In Bengal, it is called payas or payesh. A traditional Bengali meal can be traced more than 2000 years old & many say during Chaitanya Mahaprabhu’s visit in Puri many Bengali Brahmins took Gurer Payesh to Odisha from Bengal and it is one of important sweet dish. Payas is also regarded as an auspicious food and here again it is associated with annaprashana (weaning ritual of an infant) and birthday celebrations in a Bengali household. In the eastern most part of India, kheer is known as payoxh and is light pink in colour as along with dry fruits cherries are also added. They also use sago (edible starch extracted from a palm) instead of rice to make this dish.

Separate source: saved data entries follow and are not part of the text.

-- pv_equiv track=rewrite | github.com/stevenpenavajr/university-of-kentucky-courses | CS 460G Machine Learning (2018)/shakespeare-text-classifier/nbc.py | getBigramBagOfWords
-- ===== SOURCE A (Python) =====
-- def getBigramBagOfWords(lines):
--     bag = []
--     for line in lines:
--         line = line.split(' ')[:-1]
--         bigram = ""
--         c = 0
--         for word in line:
--             if (c == 1):
--                 bigram += word
--                 bag.append(bigram)
--                 bigram = ""
--                 c = 0
--             bigram += word + " "
--             c += 1
--     return bag
-- ===== SOURCE B (Python) =====
-- def getBigramBagOfWords(lines):
--     bag = []
--     for line in lines:
--         ws = line.split(' ')[:-1]
--         bag += [a + ' ' + b for a, b in zip(ws, ws[1:])]
--     return bag
-- ===== Notes on version B (the rewrite author's own statement) =====
-- stated objective: simpler
-- what changed: Replaced A's counter/accumulator state machine (bigram buffer, c flag, reset-on-emit) with a direct pairwise traversal zip(ws, ws[1:]) joining adjacent words.
import Mathlib
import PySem

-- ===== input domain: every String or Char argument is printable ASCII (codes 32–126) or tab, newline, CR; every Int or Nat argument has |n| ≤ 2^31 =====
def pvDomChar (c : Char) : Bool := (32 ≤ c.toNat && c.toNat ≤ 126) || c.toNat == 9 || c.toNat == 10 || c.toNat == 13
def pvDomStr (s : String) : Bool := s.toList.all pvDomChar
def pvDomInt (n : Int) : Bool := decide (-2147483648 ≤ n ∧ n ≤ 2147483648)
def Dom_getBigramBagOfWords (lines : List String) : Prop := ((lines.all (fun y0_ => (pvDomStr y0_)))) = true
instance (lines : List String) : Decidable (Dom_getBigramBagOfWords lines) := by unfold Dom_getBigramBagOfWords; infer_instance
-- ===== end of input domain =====

-- B replaces A's counter/accumulator state machine with a direct pairwise (zip) traversal; objective: simpler.

-- ===== PORT A =====
-- sep " " is nonempty so split? is always some; .getD [] is never taken
-- state: (bag, bigram, c) exactly as in the Python
def getBigramBagOfWordsStep (st : List String × String × Int) (word : String) : List String × String × Int :=
  let bag := st.1
  let bigram := st.2.1
  let c := st.2.2
  let (bag, bigram, c) :=
    if c == 1 then (bag ++ [bigram ++ word], "", (0 : Int)) else (bag, bigram, c)
  (bag, bigram ++ word ++ " ", c + 1)

def getBigramBagOfWords (lines : List String) : List String :=
  (lines.foldl (fun bag line =>
    let line' := PySem.List.slice ((PySem.Str.split? line " ").getD []) none (some (-1))
    (line'.foldl getBigramBagOfWordsStep (bag, "", 0)).1) [])

-- ===== PORT B =====
def getBigramBagOfWords_alt (lines : List String) : List String :=
  lines.foldl (fun bag line =>
    let ws := PySem.List.slice ((PySem.Str.split? line " ").getD []) none (some (-1))
    bag ++ (ws.zip ws.tail).map (fun p => p.1 ++ " " ++ p.2)) []

-- ===== PRECONDITION & SPEC =====
def Spec_getBigramBagOfWords (lines : List String) (out : List String) : Prop := out = getBigramBagOfWords_alt lines
instance (lines : List String) (out : List String) : Decidable (Spec_getBigramBagOfWords lines out) := by unfold Spec_getBigramBagOfWords; infer_instance

-- ===== CLAIM (what is proved, stated in full; the proofs are below) =====
def Claim_equal_getBigramBagOfWords : Prop := ∀ (lines : List String), Dom_getBigramBagOfWords lines → Spec_getBigramBagOfWords lines (getBigramBagOfWords lines)

-- ===== LEMMAS AND PROOFS =====

-- A's inner loop in the steady state (bigram = w ++ " ", c = 1) emits exactly the adjacent pairs.
theorem getBigramBagOfWords_inner (ws : List String) : ∀ (bag : List String) (w : String),
    (ws.foldl getBigramBagOfWordsStep (bag, w ++ " ", 1)).1
      = bag ++ ((w :: ws).zip ws).map (fun p => p.1 ++ " " ++ p.2) := by
  induction ws with
  | nil => intro bag w; simp
  | cons x xs ih =>
    intro bag w
    simp only [List.foldl_cons, getBigramBagOfWordsStep]
    norm_num
    rw [ih]
    simp

-- One line of A equals one line of B.
theorem getBigramBagOfWords_line (ws : List String) (bag : List String) :
    (ws.foldl getBigramBagOfWordsStep (bag, "", 0)).1
      = bag ++ (ws.zip ws.tail).map (fun p => p.1 ++ " " ++ p.2) := by
  cases ws with
  | nil => simp
  | cons w rest =>
    simp only [List.foldl_cons, getBigramBagOfWordsStep]
    simp only [if_neg (by decide : ¬ ((0 : Int) == 1) = true)]
    norm_num [getBigramBagOfWords_inner]

-- ===== VERDICT (by name: the statement is the Claim_ definition above) =====
theorem getBigramBagOfWords_spec : Claim_equal_getBigramBagOfWords := by
  intro lines _
  unfold Spec_getBigramBagOfWords getBigramBagOfWords getBigramBagOfWords_alt
  congr 1
  funext bag line
  simp only []
  exact getBigramBagOfWords_line _ bag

In Bihar, it is called “Chawal ki Kheer”. It is made with rice, full fat cream, milk, sugar, cardamom powder, an assortment of dried fruits, and saffron. Another version of this kheer, called Rasiya, is made with jaggery. Jaggery is used instead of sugar in the process. The jaggery version looks brown in colour and has a mild, sweet taste.

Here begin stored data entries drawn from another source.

-- pv_equiv track=rewrite | github.com/hkassow/leet_solutions | python.py | countAnagrams
-- ===== SOURCE A (Python) =====
-- import math
-- from collections import Counter
--
-- def countAnagrams(s: str) -> int:
--
--
--     s = s.split(' ')
--
--     def permu(word):
--         l = len(word)
--         c = Counter(word)
--
--         res = math.factorial(l)
--
--         for key in c:
--             res = res//(math.factorial(c[key]))
--
--         return res
--
--     count = 1
--
--     for word in s:
--         count *= permu(word)
--         count %= 1000000007
--     return count%1000000007
-- ===== SOURCE B (Python) =====
-- def countAnagrams(s: str) -> int:
--     MOD = 1000000007
--     ans = 1
--     for word in s.split(' '):
--         occ = {}
--         res = 1
--         i = 0
--         for ch in word:
--             k = occ.get(ch, 0) + 1
--             occ[ch] = k
--             res = res * (i + 1) // k
--             i += 1
--         ans = ans * res % MOD
--     return ans % MOD
-- ===== Notes on version B (the rewrite author's own statement) =====
-- stated objective: alternative
-- what changed: Per word, B replaces the factorial-then-divide-by-counter-factorials computation (Counter pre-pass plus a loop of big-integer floor divisions) by a single incremental pass that maintains the running anagram count res = res*(i+1)//occ[ch], which is exact at every step and never builds len(word)! explicitly.
import Mathlib
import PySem

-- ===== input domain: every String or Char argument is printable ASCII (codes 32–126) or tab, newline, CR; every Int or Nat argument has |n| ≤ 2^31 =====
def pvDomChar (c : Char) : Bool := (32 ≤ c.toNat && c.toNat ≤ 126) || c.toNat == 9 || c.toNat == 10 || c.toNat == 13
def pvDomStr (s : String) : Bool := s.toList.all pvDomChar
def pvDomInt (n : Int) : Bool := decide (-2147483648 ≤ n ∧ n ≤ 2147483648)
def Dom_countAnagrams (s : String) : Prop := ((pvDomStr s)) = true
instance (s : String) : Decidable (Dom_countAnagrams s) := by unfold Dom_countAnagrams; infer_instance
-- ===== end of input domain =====

-- B replaces A's factorial-then-divide-by-counter-factorials per word by a single
-- incremental exact pass (res = res*(i+1)//occ[ch]); alternative algorithm, same asymptotics.

-- ===== PORT A =====
-- permu(word): res = factorial(len(word)); for key in Counter(word): res //= factorial(count)
def permuA (word : List Char) : Nat :=
  let c := PySem.Dict.counter word
  c.keys.foldl (fun res key => res / Nat.factorial (c.getD key 0).toNat)
    (Nat.factorial word.length)

def countAnagrams (s : String) : Int :=
  let words := (PySem.Str.split? s " ").getD []
  ((words.foldl (fun count w => count * permuA w.toList % 1000000007) 1 % 1000000007 : Nat) : Int)

-- ===== PORT B =====
-- state = (occ, res, i); k = occ.get(ch,0)+1; occ[ch] = k; res = res*(i+1)//k; i += 1
def permuBStep (st : PySem.Dict Char Nat × Nat × Nat) (ch : Char) :
    PySem.Dict Char Nat × Nat × Nat :=
  let k := st.1.getD ch 0 + 1
  (st.1.insert ch k, st.2.1 * (st.2.2 + 1) / k, st.2.2 + 1)

def permuB (word : List Char) : Nat :=
  (word.foldl permuBStep (PySem.Dict.empty, 1, 0)).2.1

def countAnagrams_alt (s : String) : Int :=
  (((PySem.Str.split? s " ").getD []).foldl (fun ans w => ans * permuB w.toList % 1000000007) 1
      % 1000000007 : Nat)

-- ===== PRECONDITION & SPEC =====
def Spec_countAnagrams (s : String) (out : Int) : Prop := out = countAnagrams_alt s
instance (s : String) (out : Int) : Decidable (Spec_countAnagrams s out) := by unfold Spec_countAnagrams; infer_instance

-- ===== CLAIM (what is proved, stated in full; the proofs are below) =====
def Claim_equal_countAnagrams : Prop := ∀ (s : String), Dom_countAnagrams s → Spec_countAnagrams s (countAnagrams s)

-- ===== LEMMAS AND PROOFS =====

-- product of the factorials of the letter multiplicities of w
def pvP (w : List Char) : Nat := ∏ x ∈ w.toFinset, Nat.factorial (w.count x)

lemma pvP_pos (w : List Char) : 0 < pvP w :=
  Finset.prod_pos (fun _ _ => Nat.factorial_pos _)

lemma pvP_dvd (w : List Char) : pvP w ∣ Nat.factorial w.length := by
  have h := Nat.prod_factorial_dvd_factorial_sum w.toFinset (fun x => w.count x)
  have hs : (∑ x ∈ w.toFinset, w.count x) = w.length := by
    have h2 := Multiset.toFinset_sum_count_eq (w : Multiset Char)
    simpa using h2
  rw [hs] at h
  exact h

lemma pvP_append_singleton (t : List Char) (c : Char) :
    pvP (t ++ [c]) = pvP t * (t.count c + 1) := by
  unfold pvP
  have htf : (t ++ [c]).toFinset = insert c t.toFinset := by
    simp [List.toFinset_append]
  have hcount_ne : ∀ x, x ≠ c → (t ++ [c]).count x = t.count x := by
    intro x hx
    simp only [List.count_append, List.count_singleton']
    simp [Ne.symm hx]
  have hcount_c : (t ++ [c]).count c = t.count c + 1 := by
    simp [List.count_append]
  by_cases hc : c ∈ t.toFinset
  · rw [htf, Finset.insert_eq_self.mpr hc,
      ← Finset.mul_prod_erase _ (fun x => Nat.factorial ((t ++ [c]).count x)) hc,
      ← Finset.mul_prod_erase _ (fun x => Nat.factorial (t.count x)) hc]
    have hpe : ∏ x ∈ t.toFinset.erase c, Nat.factorial ((t ++ [c]).count x)
        = ∏ x ∈ t.toFinset.erase c, Nat.factorial (t.count x) :=
      Finset.prod_congr rfl (fun x hx => by rw [hcount_ne x (Finset.mem_erase.mp hx).1])
    rw [hpe, hcount_c, Nat.factorial_succ]
    ring
  · rw [htf, Finset.prod_insert hc]
    have hc0 : t.count c = 0 := by
      rw [List.count_eq_zero]
      exact fun h => hc (List.mem_toFinset.mpr h)
    have hpe : ∏ x ∈ t.toFinset, Nat.factorial ((t ++ [c]).count x)
        = ∏ x ∈ t.toFinset, Nat.factorial (t.count x) :=
      Finset.prod_congr rfl
        (fun x hx => by rw [hcount_ne x (fun h => hc (h ▸ hx))])
    rw [hpe, hcount_c, hc0]
    simp [Nat.factorial]

lemma pv_foldl_div (l : List Char) (f : Char → Nat) (n : Nat) :
    l.foldl (fun r x => r / f x) n = n / (l.map f).prod := by
  induction l generalizing n with
  | nil => simp
  | cons a l ih => simp [ih, Nat.div_div_eq_div_mul]

lemma pv_prod_ofList (w : List Char) (f : Char → Nat) :
    ((PySem.Set.ofList w : List Char).map f).prod = ∏ x ∈ w.toFinset, f x := by
  rw [← List.prod_toFinset f (PySem.Set.nodup_ofList w)]
  congr 1
  ext x
  simp [List.mem_toFinset, PySem.Set.mem_ofList]

lemma pv_permuA_eq (w : List Char) :
    permuA w = Nat.factorial w.length / pvP w := by
  simp only [permuA]
  have hb : (fun (res : Nat) key =>
        res / Nat.factorial ((PySem.Dict.counter w).getD key 0).toNat)
      = (fun (res : Nat) key => res / (fun x => Nat.factorial (w.count x)) key) := by
    funext r k
    rw [PySem.Dict.getD_counter]
    simp
  rw [PySem.Dict.keys_counter, hb, pv_foldl_div, pv_prod_ofList]
  rfl

lemma pv_B_inv (w : List Char) :
    (∀ x, (w.foldl permuBStep (PySem.Dict.empty, 1, 0)).1.getD x 0 = w.count x) ∧
    (w.foldl permuBStep (PySem.Dict.empty, 1, 0)).2.2 = w.length ∧
    (w.foldl permuBStep (PySem.Dict.empty, 1, 0)).2.1 * pvP w = Nat.factorial w.length := by
  induction w using List.reverseRecOn with
  | nil =>
    refine ⟨fun x => ?_, rfl, ?_⟩ <;> simp [pvP]
  | append_singleton t c ih =>
    obtain ⟨hocc, hlen, hres⟩ := ih
    simp only [List.foldl_append, List.foldl_cons, List.foldl_nil]
    set st := t.foldl permuBStep (PySem.Dict.empty, 1, 0) with hst
    have hk : st.1.getD c 0 + 1 = t.count c + 1 := by rw [hocc]
    simp only [permuBStep, hk]
    refine ⟨fun x => ?_, by simp [hlen], ?_⟩
    · by_cases hx : x = c
      · subst hx
        rw [PySem.Dict.getD_insert_self]
        simp [List.count_append]
      · rw [PySem.Dict.getD_insert_of_ne _ _ _ hx, hocc x]
        simp only [List.count_append, List.count_singleton']
        simp [Ne.symm hx]
    · have hdvd := pvP_dvd (t ++ [c])
      rw [pvP_append_singleton, List.length_append, List.length_singleton] at hdvd
      obtain ⟨u, hu⟩ := hdvd
      have h1 : st.2.1 * (t.length + 1) * pvP t = Nat.factorial (t.length + 1) := by
        rw [Nat.factorial_succ, ← hres]; ring
      have h2 : st.2.1 * (t.length + 1) = (t.count c + 1) * u := by
        refine Nat.eq_of_mul_eq_mul_right (pvP_pos t) ?_
        rw [h1, hu]; ring
      rw [hlen, h2, Nat.mul_div_cancel_left u (Nat.succ_pos _),
        pvP_append_singleton, List.length_append, List.length_singleton, hu]
      ring

lemma pv_permu_eq (w : List Char) : permuA w = permuB w := by
  obtain ⟨-, -, hres⟩ := pv_B_inv w
  rw [pv_permuA_eq, ← hres, Nat.mul_div_cancel _ (pvP_pos w)]
  rfl

-- ===== VERDICT (by name: the statement is the Claim_ definition above) =====
theorem countAnagrams_spec : Claim_equal_countAnagrams := by
  intro s _
  unfold Spec_countAnagrams countAnagrams countAnagrams_alt
  have hf : (fun (count : Nat) (w : String) => count * permuA w.toList % 1000000007)
      = (fun (count : Nat) (w : String) => count * permuB w.toList % 1000000007) := by
    funext c w; rw [pv_permu_eq]
  simp only [hf]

The Kheer can therefore be called the Quintessential Dessert / Queen Dish among the other sweet dishes in India. A sumptuous meal is never complete without this grandeur yet humble dish. Its endearing factor lies in the fact that almost anyone can make it, even in accordance to social status- rich or poor. But what makes it the quintessential dish is that it is an extremely versatile dish. You can make a kheer out of most of the fruits and vegetables known to the culinary world – from the famous apple kheer to bottle gourd to jackfruit and even almond that is usually used as a garnish. But the real popularity of kheer has been accounted to its religious association and temples. The shwet (white) colour, which is seen as a symbol of purity and divinity, worked in its favour of being a dish of religious importance. Kheer has embraced all the qualities it needs in a dish in order to be a staple food in Indian life as well as a food for the divine.
It may have evolved over the years, springing from the simple preparation of milk, rice and sugar to a complex preparation with several ingredients and fusion elements. Yet kheer holds its charm and the taste of the old world style, never leaving its roots, that played the building blocks in bringing about the various cultures under one roof and one name India.